Doing so, however, has a variety of requirements. Many are different for every CPU architecture:

  • All processors have a fixed number of registers, but each processor model has a different number. In the 80s you might have had 4 that could reasonably be used for a register variable.
  • Most processors do not support the use of every register for every instruction. In the 80s it was not uncommon to have only one register that you could use for addition and subtraction, and you probably couldn't use that same register as a pointer.
  • Calling conventions dictated differing sets of registers that could be expected to be overwritten by subroutines i.e. function calls.
  • The size of a register differs between processors, so there are cases where a register variable will not fit in a register.
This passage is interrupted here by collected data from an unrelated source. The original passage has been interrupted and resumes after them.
theorem ltAsc_irr : ∀ x : Int, ltAsc x x = false := by intro x; simp [ltAsc]
theorem ltAsc_h2 : ∀ x y z : Int, ltAsc x y = true → ltAsc x z = false → ltAsc y z = false := by
  intro x y z; simp [ltAsc]; omega
theorem ltAsc_h3 : ∀ x y z : Int, ltAsc x y = false → ltAsc y z = false → ltAsc x z = false := by
  intro x y z; simp [ltAsc]; omega
theorem ltDesc_irr : ∀ x : Int, ltDesc x x = false := by intro x; simp [ltDesc]
theorem ltDesc_h2 : ∀ x y z : Int, ltDesc x y = true → ltDesc x z = false → ltDesc y z = false := by
  intro x y z; simp [ltDesc]; omega
theorem ltDesc_h3 : ∀ x y z : Int, ltDesc x y = false → ltDesc y z = false → ltDesc x z = false := by
  intro x y z; simp [ltDesc]; omega

theorem sort_half_eq_spass (array : List Int) :
    sort_half array =
      spass ltAsc (array.take (array.length / 2)) ++
      spass ltDesc (array.drop (array.length / 2)) := by
  have hsplit : ((array.take (array.length / 2)).length +
      (array.drop (array.length / 2)).length) / 2 = (array.take (array.length / 2)).length := by
    simp only [List.length_take, List.length_drop]
    omega
  have := main_bridge (array.take (array.length / 2)) (array.drop (array.length / 2)) hsplit
  rwa [List.take_append_drop] at this

theorem alt_eq (array : List Int) :
    sort_half_alt array =
      spass ltAsc (array.take (array.length / 2)) ++
      spass ltDesc (array.drop (array.length / 2)) := by
  simp only [sort_half_alt]
  have hfd : PySem.Int.floordiv (array.length : Int) 2 = ((array.length / 2 : Nat) : Int) := by
    exact_mod_cast PySem.Int.floordiv_natCast array.length 2
  rw [hfd, PySem.List.slice_to_natCast, PySem.List.slice_from_natCast]
  congr 1
  · apply PySem.List.sorted_id_eq_of_perm_of_pairwise
    · exact spass_perm ltAsc ltAsc_irr ltAsc_h2 ltAsc_h3 _
    · exact (spass_pairwise ltAsc ltAsc_irr ltAsc_h2 ltAsc_h3 _).imp
        (fun h => by simp [ltAsc] at h; omega)
  · apply PySem.List.eq_of_perm_of_pairwise_le_of_injective (fun x : Int => -x) neg_injective
    · exact (PySem.List.sorted_perm ..).trans
        (spass_perm ltDesc ltDesc_irr ltDesc_h2 ltDesc_h3 _).symm
    · exact (PySem.List.sorted_pairwise_rev ..).imp (fun h => by simpa using h)
    · exact (spass_pairwise ltDesc ltDesc_irr ltDesc_h2 ltDesc_h3 _).imp
        (fun h => by simp [ltDesc] at h; omega)


-- ===== VERDICT (by name: the statement is the Claim_ definition above) =====
theorem sort_half_spec : Claim_equal_sort_half := by
  intro array _
  unfold Spec_sort_half
  rw [sort_half_eq_spass, alt_eq]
Because C is intended to be independent of platform, these restrictions could not be enforced by the standard. In other words, while it may be impossible to compile a procedure with 20 register variables for a system that only had 4 machine registers, the C program itself should not be "wrong", as there is no logical reason a machine cannot have 20 registers. Thus, the register storage class was always just a hint that the compiler could ignore if the specific target platform would not support it.

The inability to reference a register is different. A register is specifically not kept updated in memory and not kept current if changes are made to memory; that's the whole point of the storage class. Since they are not intended to have a guaranteed representation in memory, they cannot logically have an address in memory that will be meaningful to external code that may obtain the pointer. Registers have no address to their own CPU, and they almost never have an address accessible to any coprocessor. Therefore, any attempt to obtain a reference to a register is always a mistake. The C standard could comfortably enforce this rule.

As computing evolved, however, some trends developed that weakened the purpose of the register storage class itself:

  • Processors came with greater numbers of registers. Today you probably have at least 16, and they can probably all be used interchangeably for most purposes.
  • Multi-core processors and distributed code execution has become very common; only one core has access to any one register and they never share without involving memory anyway.
  • Algorithms for allocating registers to variables became very effective.

Indeed, compilers are now so good at allocating variables to registers that they will usually do a better job at optimization than any human. They certainly know which ones you are using most frequently without you telling them. It would be more complicated for the compiler (i.e. not for the standard or for the programmer) to produce these optimizations if they were required to honor your manual register hints. It became increasingly common for compilers to categorically ignore them. By the time C++ existed, it was obsolete. It is included in the standard for backward compatibility, to keep C++ as close as possible to a proper superset of C. The requirements of a compiler to honor the hint and thus the requirements to enforce the conditions under which the hint could be honored were weakened accordingly. Today, the storage class itself is deprecated.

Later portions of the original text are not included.